-- pv_equiv track=rewrite | github.com/Aasthaengg/IBMdataset | Python_codes/p03487/s642291465.py | solve
-- ===== SOURCE A (Python) =====
-- from collections import Counter
--
-- def solve(n,a):
--   d = Counter(a)
--   res = 0
--   for k,v in d.items():
--     if k <= v:
--       res += v-k
--     else:
--       res += v
--   return res
-- ===== SOURCE B (Python) =====
-- def solve(n, a):
--     # sort-then-run-length scan instead of a Counter hash tally
--     res = 0
--     s = sorted(a)
--     m = len(s)
--     i = 0
--     while i < m:
--         j = i
--         while j < m and s[j] == s[i]:
--             j += 1
--         k = s[i]
--         v = j - i
--         res += v - k if k <= v else v
--         i = j
--     return res
-- ===== Notes on version B (the rewrite author's own statement) =====
-- stated objective: alternative
-- what changed: Replaces the Counter hash tally and dict-items loop by sorting a copy of the list and scanning consecutive equal runs, accumulating each run's contribution from its value and run length.
import Mathlib
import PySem

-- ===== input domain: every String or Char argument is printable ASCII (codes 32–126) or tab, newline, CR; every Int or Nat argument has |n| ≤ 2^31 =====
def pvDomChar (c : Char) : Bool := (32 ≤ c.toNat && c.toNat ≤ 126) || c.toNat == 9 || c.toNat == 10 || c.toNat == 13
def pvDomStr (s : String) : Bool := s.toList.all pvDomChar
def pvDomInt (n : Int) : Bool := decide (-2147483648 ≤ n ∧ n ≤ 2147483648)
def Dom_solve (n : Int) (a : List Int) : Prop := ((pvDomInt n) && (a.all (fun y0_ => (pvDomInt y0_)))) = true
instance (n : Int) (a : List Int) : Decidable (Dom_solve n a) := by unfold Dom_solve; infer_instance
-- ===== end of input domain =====

-- B replaces A's Counter tally and dict-items loop by sort-then-run-length scanning (alternative decomposition, same results).

-- ===== PORT A =====
def solve (n : Int) (a : List Int) : Int :=
  let d := PySem.Dict.counter a
  d.items.foldl
    (fun res kv => if kv.1 ≤ kv.2 then res + (kv.2 - kv.1) else res + kv.2) 0

-- ===== PORT B =====
-- the outer while loop of Source B: each step consumes one run of equal values
def solveRuns : List Int → Int
  | [] => 0
  | x :: rest =>
    let v : Int := 1 + ((rest.takeWhile (fun z => z == x)).length : Int)
    (if x ≤ v then v - x else v) + solveRuns (rest.dropWhile (fun z => z == x))
termination_by l => l.length
decreasing_by
  simp only [List.length_cons]
  have := List.length_dropWhile_le (fun z => z == x) rest
  omega

def solve_alt (n : Int) (a : List Int) : Int :=
  solveRuns (PySem.List.sorted a (fun x => x) false)

-- ===== PRECONDITION & SPEC =====
def Spec_solve (n : Int) (a : List Int) (out : Int) : Prop := out = solve_alt n a
instance (n : Int) (a : List Int) (out : Int) : Decidable (Spec_solve n a out) := by unfold Spec_solve; infer_instance

-- ===== CLAIM (what is proved, stated in full; the proofs are below) =====
def Claim_equal_solve : Prop := ∀ (n : Int) (a : List Int), Dom_solve n a → Spec_solve n a (solve n a)

-- ===== LEMMAS AND PROOFS =====

-- the per-key contribution both programs compute
def pvContrib (k v : Int) : Int := if k ≤ v then v - k else v

lemma solve_eq_sum (n : Int) (a : List Int) :
    solve n a = ((PySem.Set.ofList a).map (fun k => pvContrib k (a.count k))).sum := by
  show List.foldl
      (fun res kv => if kv.1 ≤ kv.2 then res + (kv.2 - kv.1) else res + kv.2) 0
      (PySem.Dict.counter a).items = _
  rw [show (PySem.Dict.counter a).items =
        (PySem.Set.ofList a).map (fun k => (k, ((a.count k : Nat) : Int))) from
      PySem.Dict.items_counter a]
  rw [List.foldl_map]
  have h : (fun (res : Int) (k : Int) =>
        if k ≤ ((a.count k : Nat) : Int) then res + (((a.count k : Nat) : Int) - k)
        else res + ((a.count k : Nat) : Int)) =
      (fun res k => res + pvContrib k (a.count k)) := by
    funext res k
    unfold pvContrib
    split <;> rfl
  rw [h, PySem.List.foldl_add]
  simp

lemma not_mem_dropWhile_of_sorted (x : Int) (rest : List Int)
    (h : List.Pairwise (· ≤ ·) (x :: rest)) :
    x ∉ rest.dropWhile (fun z => z == x) := by
  induction rest with
  | nil => simp
  | cons y ys ih =>
    obtain ⟨hx, hy⟩ := List.pairwise_cons.mp h
    rw [List.dropWhile_cons]
    by_cases hxy : (y == x) = true
    · have hyx : y = x := by simpa using hxy
      simp only [hxy, if_true]
      apply ih
      apply List.pairwise_cons.mpr
      refine ⟨?_, (List.pairwise_cons.mp hy).2⟩
      intro z hz
      have h1 := (List.pairwise_cons.mp hy).1 z hz
      omega
    · simp only [hxy]
      intro hmem
      have hxley : x ≤ y := hx y (List.mem_cons_self ..)
      have hne : y ≠ x := by simpa using hxy
      rcases List.mem_cons.mp hmem with h1 | h2
      · exact hne h1.symm
      · have : y ≤ x := (List.pairwise_cons.mp hy).1 x h2
        exact hne (le_antisymm this hxley)

lemma count_head_sorted (x : Int) (rest : List Int)
    (h : List.Pairwise (· ≤ ·) (x :: rest)) :
    ((x :: rest).count x : Int) = 1 + ((rest.takeWhile (fun z => z == x)).length : Int) := by
  have hsplit : rest.takeWhile (fun z => z == x) ++ rest.dropWhile (fun z => z == x) = rest :=
    List.takeWhile_append_dropWhile
  have h1 : rest.count x = (rest.takeWhile (fun z => z == x)).count x +
      (rest.dropWhile (fun z => z == x)).count x := by
    conv_lhs => rw [← hsplit]
    rw [List.count_append]
  have h2 : (rest.takeWhile (fun z => z == x)).count x =
      (rest.takeWhile (fun z => z == x)).length := by
    rw [List.count_eq_length]
    intro y hy
    have hyx : y = x := by simpa using List.mem_takeWhile_imp hy
    simp [hyx]
  have h3 : (rest.dropWhile (fun z => z == x)).count x = 0 :=
    List.count_eq_zero.mpr (not_mem_dropWhile_of_sorted x rest h)
  rw [List.count_cons_self]
  push_cast
  omega

lemma count_tail_sorted (x : Int) (rest : List Int) (k : Int)
    (h : List.Pairwise (· ≤ ·) (x :: rest))
    (hk : k ∈ rest.dropWhile (fun z => z == x)) :
    (x :: rest).count k = (rest.dropWhile (fun z => z == x)).count k := by
  have hkx : k ≠ x := fun he => not_mem_dropWhile_of_sorted x rest h (he ▸ hk)
  have hsplit : rest.takeWhile (fun z => z == x) ++ rest.dropWhile (fun z => z == x) = rest :=
    List.takeWhile_append_dropWhile
  have ht : (rest.takeWhile (fun z => z == x)).count k = 0 := by
    rw [List.count_eq_zero]
    intro hkt
    exact hkx (by simpa using List.mem_takeWhile_imp hkt)
  have h1 : rest.count k = (rest.takeWhile (fun z => z == x)).count k +
      (rest.dropWhile (fun z => z == x)).count k := by
    conv_lhs => rw [← hsplit]
    rw [List.count_append]
  rw [List.count_cons_of_ne (Ne.symm hkx)]
  omega

lemma solveRuns_eq_sum (l : List Int) (h : List.Pairwise (· ≤ ·) l) :
    solveRuns l = ((PySem.Set.ofList l).map (fun k => pvContrib k (l.count k))).sum := by
  induction l using solveRuns.induct with
  | case1 => simp [solveRuns, PySem.Set.ofList]
  | case2 x rest ih =>
    have hd : List.Pairwise (· ≤ ·) (rest.dropWhile (fun z => z == x)) :=
      List.Pairwise.sublist ((List.dropWhile_sublist _).trans (List.sublist_cons_self x rest)) h
    have hxd : x ∉ rest.dropWhile (fun z => z == x) := not_mem_dropWhile_of_sorted x rest h
    have hdsub : ∀ z ∈ rest.dropWhile (fun z => z == x), z ∈ rest :=
      fun z hz => (List.dropWhile_sublist _).mem hz
    have hperm : (PySem.Set.ofList (x :: rest)).Perm
        (x :: PySem.Set.ofList (rest.dropWhile (fun z => z == x))) := by
      apply (List.perm_ext_iff_of_nodup (PySem.Set.nodup_ofList _) ?_).mpr
      · intro z
        rw [PySem.Set.mem_ofList, List.mem_cons, List.mem_cons, PySem.Set.mem_ofList]
        constructor
        · rintro (rfl | hz)
          · exact Or.inl rfl
          · conv at hz => rw [← List.takeWhile_append_dropWhile (p := fun z => z == x) (l := rest)]
            rcases List.mem_append.mp hz with h1 | h2
            · exact Or.inl (by simpa using List.mem_takeWhile_imp h1)
            · exact Or.inr h2
        · rintro (rfl | hz)
          · exact Or.inl rfl
          · exact Or.inr (hdsub z hz)
      · exact List.nodup_cons.mpr ⟨fun hc => hxd ((PySem.Set.mem_ofList _ _).mp hc),
          PySem.Set.nodup_ofList _⟩
    rw [solveRuns]
    rw [(hperm.map (fun k => pvContrib k ((x :: rest).count k))).sum_eq]
    rw [List.map_cons, List.sum_cons]
    have hgx : pvContrib x (((x :: rest).count x : Nat) : Int) =
        (if x ≤ 1 + ((rest.takeWhile (fun z => z == x)).length : Int)
         then 1 + ((rest.takeWhile (fun z => z == x)).length : Int) - x
         else 1 + ((rest.takeWhile (fun z => z == x)).length : Int)) := by
      rw [show (((x :: rest).count x : Nat) : Int) =
            1 + ((rest.takeWhile (fun z => z == x)).length : Int) from
          count_head_sorted x rest h]
      rfl
    have hmap : (PySem.Set.ofList (rest.dropWhile (fun z => z == x))).map
          (fun k => pvContrib k ((x :: rest).count k)) =
        (PySem.Set.ofList (rest.dropWhile (fun z => z == x))).map
          (fun k => pvContrib k ((rest.dropWhile (fun z => z == x)).count k)) := by
      apply List.map_congr_left
      intro k hkmem
      rw [count_tail_sorted x rest k h ((PySem.Set.mem_ofList _ _).mp hkmem)]
    rw [hgx, hmap, ih hd]

theorem solve_eq_alt (n : Int) (a : List Int) : solve n a = solve_alt n a := by
  rw [solve_eq_sum]
  unfold solve_alt
  have hp : (PySem.List.sorted a (fun x => x) false).Perm a :=
    PySem.List.sorted_perm a (fun x => x) false
  rw [solveRuns_eq_sum _ (PySem.List.sorted_pairwise a (fun x => x))]
  have hmap : (PySem.Set.ofList (PySem.List.sorted a (fun x => x) false)).map
        (fun k => pvContrib k ((PySem.List.sorted a (fun x => x) false).count k)) =
      (PySem.Set.ofList (PySem.List.sorted a (fun x => x) false)).map
        (fun k => pvContrib k (a.count k)) := by
    apply List.map_congr_left
    intro k _
    rw [hp.count_eq]
  rw [hmap]
  have hperm : (PySem.Set.ofList a).Perm
      (PySem.Set.ofList (PySem.List.sorted a (fun x => x) false)) := by
    apply (List.perm_ext_iff_of_nodup (PySem.Set.nodup_ofList _) (PySem.Set.nodup_ofList _)).mpr
    intro z
    rw [PySem.Set.mem_ofList, PySem.Set.mem_ofList, hp.mem_iff]
  exact (hperm.map (fun k => pvContrib k (a.count k))).sum_eq

-- ===== VERDICT (by name: the statement is the Claim_ definition above) =====
theorem solve_spec : Claim_equal_solve := by
  intro n a _
  unfold Spec_solve
  exact solve_eq_alt n a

···

**GOAL OF THE EXERCISE**
Give the number of lines above in which the word "apply" appears, and nothing more.

**ANSWER SPACE**
6